С тех пор Шаня никогда не расставалась с этим револьвером. Нарочно для него в юбках карманы шила, – сама вшивала, – портнихи не любят карманы шить. А ночью прятала его к себе под подушку. Порою спросонок сунет руку под подушку, ощупает холодноватое гладкое дуло и улыбнется успокоенно, – здесь мой друг, чего же мне бояться!
В трудные минуты жизни вспомнит о нем Шаня и думает: "Стоит только захотеть, и ничего не будет. Что же томиться тоскою, и чего стоит эта жизнь, которую так легко обратить в ничто?
Из ничего сотворенная, даром мне данная, легкая, как ветром взвеваемая пыль, жизнь моя, только немного над тобою поплачу и отброшу легко".
Уезжая из Сарыни, на выезде из города, у кустарников близ ручья, где цвел колосовидными метелками светло-пурпуровый плакун, увидала Шаня цыганку. Шаня остановила ямщика, подозвала цыганку.
Смуглая красавица, улыбкою показывая белые, как у зверя, сильные зубы, подошла к экипажу. Красные лохмотья шевелились на ней, как живые.
– Погадай мне, – сказала Шаня.
Цыганка смотрела на ее руку, покачивала головою, смеялась и говорила:
– Счастливая будешь, милая барышня, до смерти счастливая. Богатая будешь, деньги без счету давать будешь.
Шаня засмеялась и дала цыганке золотую монетку.
Шаня возвращалась в Крутогорск веселая. В душе ее торжествовала радость, – добилась-таки своего.
Опять, как в прошлый год, на пристань приехала Юлия. Встретила Шаню радостно, – будет с кем поболтать и пошептаться о провизоре. Но теперь уже не одна Юлия встречала Шаню, – было много молодых друзей, и самая милая из них, Манугина. Потащили Шаню в буфет, вина выпили.
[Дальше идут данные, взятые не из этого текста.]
-- pv_equiv track=rewrite | github.com/miliar/Code_Jam_Webscraper | solutions_python/Problem_155/2361.py | f
-- ===== SOURCE A (Python) =====
-- def f(n,li):
-- 	n = int(n)
-- 	s = 0
-- 	ans = 0
-- 	for i in range(n+1):
-- 		if(i > s and i-s > ans):
-- 			ans = i-s
-- 		s += int(li[i])
-- 	return ans
-- ===== SOURCE B (Python) =====
-- def f(n, li):
--     n = int(n)
--     vals = [int(li[i]) for i in range(n + 1)]
--     prefixes = [0]
--     for v in vals[:n]:
--         prefixes.append(prefixes[-1] + v)
--     return max([0] + [i - prefixes[i] for i in range(n + 1)])
-- ===== Notes on version B (the rewrite author's own statement) =====
-- stated objective: alternative
-- what changed: A interleaves a running sum and running max in one stateful loop; B is a two-pass table-then-reduce: build the value table and prefix-sum table, then take a single max over i - prefixes[i].
import Mathlib
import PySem

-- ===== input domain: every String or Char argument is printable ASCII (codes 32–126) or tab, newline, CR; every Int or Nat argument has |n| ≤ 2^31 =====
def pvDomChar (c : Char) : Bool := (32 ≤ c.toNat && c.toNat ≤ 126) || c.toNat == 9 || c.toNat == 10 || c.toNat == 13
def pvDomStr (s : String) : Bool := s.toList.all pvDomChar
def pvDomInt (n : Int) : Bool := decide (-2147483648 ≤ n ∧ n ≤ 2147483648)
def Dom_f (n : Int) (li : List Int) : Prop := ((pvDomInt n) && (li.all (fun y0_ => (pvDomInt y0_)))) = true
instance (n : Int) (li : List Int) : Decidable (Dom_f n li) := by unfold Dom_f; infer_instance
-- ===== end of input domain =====

-- B is a two-pass table-then-reduce computation (value table, prefix-sum table, one max)
-- instead of A's single interleaved running-sum/running-max loop; same cost, different structure.

-- ===== PORT A =====
-- A: one loop over range(n+1) carrying (s, ans); li[i] read with pyGetD (in range under Pre_f).
def f (n : Int) (li : List Int) : Int :=
  (((PySem.List.pyRange 0 (n + 1) 1).foldl
    (fun (st : Int × Int) i =>
      let ans := if i > st.1 ∧ i - st.1 > st.2 then i - st.1 else st.2
      (st.1 + PySem.List.pyGetD li i 0, ans))
    (0, 0))).2

-- ===== PORT B =====
-- B: build vals table, then prefix sums via an appending loop, then one max reduction.
def f_alt (n : Int) (li : List Int) : Int :=
  let vals := (PySem.List.pyRange 0 (n + 1) 1).map (fun i => PySem.List.pyGetD li i 0)
  let prefixes := (PySem.List.slice vals none (some n)).foldl
      (fun p v => p ++ [PySem.List.pyGetD p (-1) 0 + v]) [0]
  (PySem.List.max?
      ((0 : Int) :: (PySem.List.pyRange 0 (n + 1) 1).map
        (fun i => i - PySem.List.pyGetD prefixes i 0))
      (fun y => y)).getD 0

-- ===== PRECONDITION & SPEC =====
-- Pre_f: the Python raises IndexError when 0 ≤ n and li has fewer than n+1 elements (A reads li[n]).
def Pre_f (n : Int) (li : List Int) : Prop := n < 0 ∨ n + 1 ≤ (li.length : Int)
instance (n : Int) (li : List Int) : Decidable (Pre_f n li) := by unfold Pre_f; infer_instance
def pvWitness_f : Int × List Int := (2, [1, 0, 3])
def Spec_f (n : Int) (li : List Int) (out : Int) : Prop := out = f_alt n li
instance (n : Int) (li : List Int) (out : Int) : Decidable (Spec_f n li out) := by unfold Spec_f; infer_instance

-- ===== CLAIM (what is proved, stated in full; the proofs are below) =====
def Claim_equal_f : Prop := ∀ (n : Int) (li : List Int), Dom_f n li → Pre_f n li → Spec_f n li (f n li)

-- ===== LEMMAS AND PROOFS =====

-- prefix sum of the first k entries (getD form, total)
def pvS (li : List Int) (k : Nat) : Int := ((List.range k).map (fun (j : Nat) => li.getD j 0)).sum

theorem pvS_succ (li : List Int) (k : Nat) :
    pvS li (k + 1) = pvS li k + li.getD k 0 := by
  simp [pvS, List.range_succ]

-- A's loop characterised
theorem fA_state (li : List Int) (m : Nat) :
    ((PySem.List.pyRange 0 (m : Int) 1).foldl
      (fun (st : Int × Int) i =>
        let ans := if i > st.1 ∧ i - st.1 > st.2 then i - st.1 else st.2
        (st.1 + PySem.List.pyGetD li i 0, ans))
      (0, 0))
    = (pvS li m, ((List.range m).map (fun (k : Nat) => (k : Int) - pvS li k)).foldl max 0) := by
  induction m with
  | zero => simp [PySem.List.pyRange_one_eq_nil, pvS]
  | succ m ih =>
    have hsplit : PySem.List.pyRange 0 ((m : Int) + 1) 1
        = PySem.List.pyRange 0 (m : Int) 1 ++ [(m : Int)] := by
      exact PySem.List.pyRange_one_succ_right (by positivity)
    have hcast : ((m + 1 : Nat) : Int) = (m : Int) + 1 := by push_cast; ring
    rw [hcast, hsplit, List.foldl_append, ih]
    have h0 : (0 : Int) ≤ ((List.range m).map (fun (k : Nat) => (k : Int) - pvS li k)).foldl max 0 :=
      (PySem.List.le_foldl_max _ 0).1
    simp only [List.foldl, List.range_succ, List.map_append, List.map_cons, List.map_nil,
      List.foldl_append]
    rw [Prod.mk.injEq]
    refine ⟨?_, ?_⟩
    · rw [pvS_succ]
      simp [PySem.List.pyGetD_natCast]
    · by_cases h : ((m : Int)) > pvS li m ∧ (m : Int) - pvS li m >
          ((List.range m).map (fun (k : Nat) => (k : Int) - pvS li k)).foldl max 0
      · simp only [if_pos h]; omega
      · simp only [if_neg h]; omega

-- the appending prefix loop is scanl
theorem prefixes_eq_scanl (vs : List Int) (p : List Int) (a : Int) :
    vs.foldl (fun p v => p ++ [PySem.List.pyGetD p (-1) 0 + v]) (p ++ [a])
    = p ++ vs.scanl (· + ·) a := by
  induction vs generalizing p a with
  | nil => simp
  | cons v vs ih =>
    simp only [List.foldl_cons, List.scanl_cons]
    rw [PySem.List.pyGetD_neg_one_append_singleton]
    have : p ++ [a] ++ [a + v] = (p ++ [a]) ++ [a + v] := by simp
    rw [this, ih (p ++ [a]) (a + v)]
    simp

-- indexing into scanl gives prefix sums
theorem scanl_getD (vs : List Int) (a : Int) (k : Nat) (hk : k ≤ vs.length) :
    (vs.scanl (· + ·) a).getD k 0 = a + (vs.take k).sum := by
  induction vs generalizing a k with
  | nil =>
    have hk0 : k = 0 := by simpa using hk
    subst hk0
    simp [List.scanl_nil]
  | cons v vs ih =>
    cases k with
    | zero => simp [List.scanl_cons]
    | succ k =>
      simp only [List.scanl_cons, List.getD_cons_succ, List.take_succ_cons, List.sum_cons]
      rw [ih (a + v) k (by simpa using hk)]
      ring

theorem f_eq_f_alt (n : Int) (li : List Int) : f n li = f_alt n li := by
  unfold f f_alt
  by_cases hn : 0 ≤ n
  · -- write everything over m := (n+1).toNat
    obtain ⟨t, ht⟩ : ∃ t : Nat, n = (t : Int) := ⟨n.toNat, (Int.toNat_of_nonneg hn).symm⟩
    subst ht
    have hcast : ((t : Int) + 1) = ((t + 1 : Nat) : Int) := by push_cast; ring
    rw [hcast, fA_state li (t + 1)]
    -- simplify B's tables
    have hvals : (PySem.List.pyRange 0 ((t + 1 : Nat) : Int) 1).map
        (fun i => PySem.List.pyGetD li i 0)
        = (List.range (t + 1)).map (fun (k : Nat) => li.getD k 0) := by
      rw [PySem.List.pyRange_one]
      simp [Function.comp_def, PySem.List.pyGetD_natCast]
    rw [hvals]
    have hslice : PySem.List.slice ((List.range (t + 1)).map (fun (k : Nat) => li.getD k 0))
          none (some ((t : Nat) : Int))
        = (List.range t).map (fun (k : Nat) => li.getD k 0) := by
      rw [PySem.List.slice_to_natCast]
      rw [← List.map_take, List.take_range]
      simp
    simp only [hslice]
    have hpre : ((List.range t).map (fun (k : Nat) => li.getD k 0)).foldl
          (fun p v => p ++ [PySem.List.pyGetD p (-1) 0 + v]) [0]
        = ((List.range t).map (fun (k : Nat) => li.getD k 0)).scanl (· + ·) 0 := by
      have := prefixes_eq_scanl ((List.range t).map (fun (k : Nat) => li.getD k 0)) [] 0
      simpa using this
    simp only [hpre]
    have hidx : ∀ k : Nat, k ≤ t →
        (((List.range t).map (fun (j : Nat) => li.getD j 0)).scanl (· + ·) 0).getD k 0 = pvS li k := by
      intro k hk
      rw [scanl_getD _ _ k (by simpa using hk)]
      rw [← List.map_take, List.take_range]
      simp [pvS, hk]
    have hmapeq : (PySem.List.pyRange 0 ((t + 1 : Nat) : Int) 1).map
        (fun i => i - PySem.List.pyGetD
          (((List.range t).map (fun (k : Nat) => li.getD k 0)).scanl (· + ·) 0) i 0)
        = (List.range (t + 1)).map (fun (k : Nat) => (k : Int) - pvS li k) := by
      rw [PySem.List.pyRange_one]
      simp only [Int.sub_zero, Int.toNat_natCast, List.map_map]
      refine List.map_congr_left ?_
      intro k hk
      have hk' : k ≤ t := by
        simp only [List.mem_range] at hk; omega
      simp only [Function.comp_def, Int.zero_add, PySem.List.pyGetD_natCast]
      rw [hidx k hk']
    simp only [hmapeq, PySem.List.max?_id_cons]
    simp
  · -- n < 0 : empty range on both sides
    replace hn : n + 1 ≤ 0 := by omega
    have hnil : PySem.List.pyRange 0 (n + 1) 1 = [] :=
      PySem.List.pyRange_one_eq_nil hn
    rw [hnil]
    have hslice : PySem.List.slice ([] : List Int) none (some n) = [] := by
      simp [PySem.List.slice]
    simp only [List.map_nil, hslice, List.foldl_nil, PySem.List.max?_id_cons, Option.getD_some]

-- ===== VERDICT (by name: the statement is the Claim_ definition above) =====
theorem f_spec : Claim_equal_f := by
  intro n li _ _
  unfold Spec_f
  exact f_eq_f_alt n li
-- pv_equiv track=rewrite | github.com/eunchae2000/algorithm_test | level1/문자열나누기.py | solution
-- ===== SOURCE A (Python) =====
-- def solution(s):
--     answer = 0
--     count1 , count2 = 0, 0
--     for i in s:
--         if count1 == count2 :
--             answer += 1
--             current = i
--         if current == i:
--             count1 += 1
--         else:
--             count2 += 1
--     return answer
-- ===== SOURCE B (Python) =====
-- def solution(s):
--     # Recursive split: peel off one balanced segment at a time.  A segment
--     # of length j is balanced exactly when its leader occurs j/2 times in it,
--     # so we only count leader matches and test 2*matches == length.
--     if not s:
--         return 0
--     leader = s[0]
--     matches = 0
--     for j, c in enumerate(s, 1):
--         matches += (c == leader)
--         if 2 * matches == j:
--             return 1 + solution(s[j:])
--     return 1
-- ===== Notes on version B (the rewrite author's own statement) =====
-- stated objective: alternative
-- what changed: Replaces A's single flat pass with two ever-growing global counters by a recursive peel-off: each call counts only occurrences of the segment leader, detects a balanced segment via 2*matches == length, and recurses on the sliced-off suffix.
import Mathlib
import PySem

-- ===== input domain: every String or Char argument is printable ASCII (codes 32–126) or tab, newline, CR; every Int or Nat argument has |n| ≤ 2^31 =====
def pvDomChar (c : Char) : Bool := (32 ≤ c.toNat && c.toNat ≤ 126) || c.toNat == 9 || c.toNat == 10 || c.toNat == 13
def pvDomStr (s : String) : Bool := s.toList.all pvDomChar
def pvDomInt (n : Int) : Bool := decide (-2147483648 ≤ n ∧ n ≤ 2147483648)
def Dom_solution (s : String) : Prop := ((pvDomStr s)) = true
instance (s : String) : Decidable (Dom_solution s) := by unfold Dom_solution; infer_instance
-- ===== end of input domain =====

-- B replaces A's flat pass with two ever-growing global counters by a recursive
-- peel-off of one balanced segment per call, detected by 2*matches == length
-- (objective: alternative decomposition, same O(n) cost).

-- ===== PORT A =====
-- state = (answer, count1, count2, current); 'current' is unset before the first
-- iteration in Python but is always assigned there (count1 == count2 holds
-- initially), so the placeholder ' ' is never read.
def solStep (st : Int × Int × Int × Char) (i : Char) : Int × Int × Int × Char :=
  let (answer, count1, count2, current) := st
  let (answer, current) := if count1 == count2 then (answer + 1, i) else (answer, current)
  if current == i then (answer, count1 + 1, count2, current)
  else (answer, count1, count2 + 1, current)

def solution (s : String) : Int :=
  (s.toList.foldl solStep (0, 0, 0, ' ')).1

-- ===== PORT B =====
-- the 'for j, c in enumerate(s, 1)' loop of Source B: returns the split position j
-- (1-based, counted from the start of the whole call argument) or none
def findSplit (leader : Char) (cs : List Char) (j m : Int) : Option Int :=
  match cs with
  | [] => none
  | c :: rest =>
    let m' := if c == leader then m + 1 else m
    if 2 * m' = j + 1 then some (j + 1) else findSplit leader rest (j + 1) m'

-- termination helper for segB (the split position is past the leader)
theorem findSplit_lt (leader : Char) :
    ∀ (cs : List Char) (j m r : Int), findSplit leader cs j m = some r → j < r := by
  intro cs
  induction cs with
  | nil => intro j m r h; simp [findSplit] at h
  | cons c rest ih =>
    intro j m r h
    rw [findSplit] at h
    split at h <;> split at h <;>
      first
        | (have := Option.some.inj h; omega)
        | exact lt_trans (by omega) (ih _ _ _ h)

def segB : List Char → Int
  | [] => 0
  | c :: rest =>
    match h : findSplit c (c :: rest) 0 0 with
    | some r => 1 + segB ((c :: rest).drop r.toNat)
    | none => 1
termination_by cs => cs.length
decreasing_by
  have hr : (0 : Int) < r := findSplit_lt _ _ _ _ _ h
  simp [List.length_drop]
  omega

def solution_alt (s : String) : Int := segB s.toList

-- ===== PRECONDITION & SPEC =====
def Spec_solution (s : String) (out : Int) : Prop := out = solution_alt s
instance (s : String) (out : Int) : Decidable (Spec_solution s out) := by unfold Spec_solution; infer_instance

-- ===== CLAIM (what is proved, stated in full; the proofs are below) =====
def Claim_equal_solution : Prop := ∀ (s : String), Dom_solution s → Spec_solution s (solution s)

-- ===== LEMMAS AND PROOFS =====

-- proof-only reference partition: 'skipSeg' consumes one segment, 'segCount'
-- counts segments; A's fold and B's recursion are each related to it.
def skipSeg (leader : Char) (bal : Int) (cs : List Char) : List Char :=
  if bal = 0 then cs
  else
    match cs with
    | [] => []
    | d :: ds => skipSeg leader (if d == leader then bal + 1 else bal - 1) ds

theorem skipSeg_zero (leader : Char) (cs : List Char) : skipSeg leader 0 cs = cs := by
  rw [skipSeg.eq_def]; simp

theorem skipSeg_cons (leader d : Char) (bal : Int) (ds : List Char) (h : bal ≠ 0) :
    skipSeg leader bal (d :: ds) = skipSeg leader (if d == leader then bal + 1 else bal - 1) ds := by
  rw [skipSeg, if_neg h]

theorem skipSeg_length_le (leader : Char) (bal : Int) (cs : List Char) :
    (skipSeg leader bal cs).length ≤ cs.length := by
  induction cs generalizing bal with
  | nil => simp [skipSeg]
  | cons d ds ih =>
    rw [skipSeg]
    split
    · exact le_refl _
    · exact Nat.le_succ_of_le (ih _)

def segCount : List Char → Int
  | [] => 0
  | c :: rest => 1 + segCount (skipSeg c 1 rest)
termination_by cs => cs.length
decreasing_by
  exact Nat.lt_succ_of_le (skipSeg_length_le _ _ _)

-- unfolding A's step in a balanced state: a new segment starts, the leader becomes i
theorem solStep_bal (ans c : Int) (cur i : Char) :
    solStep (ans, c, c, cur) i = (ans + 1, c + 1, c, i) := by
  simp [solStep]

-- unfolding A's step inside a segment (counters differ)
theorem solStep_mid (ans c1 c2 : Int) (cur i : Char) (h : c1 ≠ c2) :
    solStep (ans, c1, c2, cur) i =
      if cur == i then (ans, c1 + 1, c2, cur) else (ans, c1, c2 + 1, cur) := by
  simp [solStep, h]

-- Inside a segment (count1 ≠ count2), folding A's step equals skipping to the
-- segment end, provided the balanced-state property holds for shorter lists.
theorem inner_lemma (n : Nat)
    (IH : ∀ ds : List Char, ds.length < n → ∀ ans k cur,
      (ds.foldl solStep (ans, k, k, cur)).1 = ans + segCount ds) :
    ∀ cs : List Char, cs.length < n → ∀ ans c1 c2 cur, c1 ≠ c2 →
      (cs.foldl solStep (ans, c1, c2, cur)).1 = ans + segCount (skipSeg cur (c1 - c2) cs) := by
  intro cs
  induction cs generalizing n with
  | nil =>
    intro _ ans c1 c2 cur hne
    have hb : c1 - c2 ≠ 0 := sub_ne_zero_of_ne hne
    simp [skipSeg, hb, segCount]
  | cons d ds ih =>
    intro hlen ans c1 c2 cur hne
    have hb : c1 - c2 ≠ 0 := sub_ne_zero_of_ne hne
    have hds : ds.length < n := Nat.lt_of_succ_lt hlen
    rw [skipSeg, if_neg hb, List.foldl_cons, solStep_mid _ _ _ _ _ hne]
    by_cases hcur : cur = d
    · have hbeq : (d == cur) = true := by simp [hcur]
      rw [if_pos (by simp [hcur]), hbeq, if_pos rfl]
      by_cases h1 : c1 + 1 = c2
      · have hz : c1 - c2 + 1 = 0 := by omega
        have hskip : skipSeg cur 0 ds = ds := by rw [skipSeg.eq_def]; simp
        rw [hz, hskip, show c1 + 1 = c2 from h1]
        exact IH ds hds ans c2 cur
      · rw [ih n IH hds ans (c1 + 1) c2 cur h1]
        have : c1 + 1 - c2 = c1 - c2 + 1 := by omega
        rw [this]
    · have hbeq : (d == cur) = false := by
        simp only [beq_eq_false_iff_ne, ne_eq]
        exact fun h => hcur h.symm
      rw [if_neg (by simpa using fun h => hcur h), hbeq, if_neg (by simp)]
      by_cases h2 : c1 = c2 + 1
      · have hz : c1 - c2 - 1 = 0 := by omega
        have hskip : skipSeg cur 0 ds = ds := by rw [skipSeg.eq_def]; simp
        rw [hz, hskip, show c1 = c2 + 1 from h2]
        exact IH ds hds ans (c2 + 1) cur
      · have h1 : c1 ≠ c2 + 1 := h2
        rw [ih n IH hds ans c1 (c2 + 1) cur h1]
        have : c1 - (c2 + 1) = c1 - c2 - 1 := by omega
        rw [this]

-- Balanced state (count1 = count2): A's fold counts exactly the reference segments.
theorem main_lemma :
    ∀ cs : List Char, ∀ ans k cur,
      (cs.foldl solStep (ans, k, k, cur)).1 = ans + segCount cs := by
  intro cs
  induction hn : cs.length using Nat.strong_induction_on generalizing cs with
  | _ n SIH =>
    match cs, hn with
    | [], _ => intro ans k cur; simp [segCount]
    | c :: rest, hn =>
      intro ans k cur
      rw [List.foldl_cons, solStep_bal, segCount]
      have hn' : rest.length + 1 = n := by simpa using hn
      have hrest : rest.length < n := by omega
      have := inner_lemma n
        (fun ds hds => SIH ds.length (by omega) ds rfl)
        rest hrest (ans + 1) (k + 1) k c (by omega)
      rw [this]
      have : k + 1 - k = (1 : Int) := by omega
      rw [this]
      ring

-- B's split search vs the reference skip: with balance 2*m - j, findSplit finds
-- exactly the point where skipSeg's balance returns to 0.
theorem findSplit_skipSeg (leader : Char) :
    ∀ (cs : List Char) (j m : Int), 2 * m - j ≠ 0 →
      (findSplit leader cs j m = none → skipSeg leader (2 * m - j) cs = []) ∧
      (∀ r, findSplit leader cs j m = some r →
        j < r ∧ skipSeg leader (2 * m - j) cs = cs.drop (r - j).toNat) := by
  intro cs
  induction cs with
  | nil =>
    intro j m hb
    constructor
    · intro _; rw [skipSeg, if_neg hb]
    · intro r h; simp [findSplit] at h
  | cons c rest ih =>
    intro j m hb
    set M : Int := if c == leader then m + 1 else m with hM
    have hF : findSplit leader (c :: rest) j m
        = if 2 * M = j + 1 then some (j + 1) else findSplit leader rest (j + 1) M := by
      rw [findSplit]
    have hstep : skipSeg leader (2 * m - j) (c :: rest)
        = skipSeg leader (2 * M - (j + 1)) rest := by
      rw [skipSeg_cons leader c _ rest hb]
      congr 1
      rw [hM]; split <;> ring
    by_cases hz : 2 * M = j + 1
    · constructor
      · intro h; rw [hF, if_pos hz] at h; exact absurd h (by simp)
      · intro r h
        rw [hF, if_pos hz] at h
        obtain rfl : j + 1 = r := by simpa using h
        refine ⟨by omega, ?_⟩
        rw [hstep, show 2 * M - (j + 1) = 0 by omega, skipSeg_zero]
        simp
    · have hb' : 2 * M - (j + 1) ≠ 0 := by omega
      constructor
      · intro h; rw [hF, if_neg hz] at h
        rw [hstep]; exact (ih (j + 1) M hb').1 h
      · intro r h
        rw [hF, if_neg hz] at h
        have hi := (ih (j + 1) M hb').2 r h
        refine ⟨by omega, ?_⟩
        rw [hstep, hi.2, show (r - j).toNat = (r - (j + 1)).toNat + 1 by omega]
        simp

-- B's recursion computes the reference segment count.
theorem segB_eq_segCount : ∀ cs : List Char, segB cs = segCount cs := by
  intro cs
  induction hn : cs.length using Nat.strong_induction_on generalizing cs with
  | _ n SIH =>
    match cs, hn with
    | [], _ => simp [segB, segCount]
    | c :: rest, hn =>
      rw [segB, segCount]
      have hfs : findSplit c (c :: rest) 0 0 = findSplit c rest 1 1 := by
        rw [findSplit]; simp
      cases h : findSplit c (c :: rest) 0 0 with
      | none =>
        have h' : findSplit c rest 1 1 = none := by rw [← hfs]; exact h
        have := (findSplit_skipSeg c rest 1 1 (by omega)).1 h'
        have hbal : 2 * (1 : Int) - 1 = 1 := by norm_num
        rw [hbal] at this
        show (1:Int) = 1 + segCount (skipSeg c 1 rest)
        rw [this]
        simp [segCount]
      | some r =>
        have h' : findSplit c rest 1 1 = some r := by rw [← hfs]; exact h
        have hi := (findSplit_skipSeg c rest 1 1 (by omega)).2 r h'
        have hbal : 2 * (1 : Int) - 1 = 1 := by norm_num
        rw [hbal] at hi
        have hr : 1 < r := hi.1
        have hdrop : (c :: rest).drop r.toNat = rest.drop (r - 1).toNat := by
          have : r.toNat = (r - 1).toNat + 1 := by omega
          rw [this]; simp
        show 1 + segB ((c :: rest).drop r.toNat) = 1 + segCount (skipSeg c 1 rest)
        rw [hdrop, ← hi.2]
        have hlen : (skipSeg c 1 rest).length < n := by
          have := skipSeg_length_le c 1 rest
          simp at hn
          omega
        rw [SIH _ hlen _ rfl]

-- ===== VERDICT (by name: the statement is the Claim_ definition above) =====
theorem solution_spec : Claim_equal_solution := by
  intro s _
  unfold Spec_solution solution solution_alt
  rw [segB_eq_segCount]
  simpa using main_lemma s.toList 0 0 ' '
Было шумно и весело.
А когда подъезжали с Юлиею к дому, вдруг стало как-то неловко Шанечке. Она спросила:
– Ну что, дядя не ворчал, как узнал, что я опять к нему еду? Юлия покраснела. Сказала неопределенно:
– Ну ведь ты его сама знаешь. У нас все по-прежнему. Вон и Гнус из окошка смотрит. Все злится, ни за кем еще пока не ухаживал. Пожалуй, опять станет к тебе липнуть.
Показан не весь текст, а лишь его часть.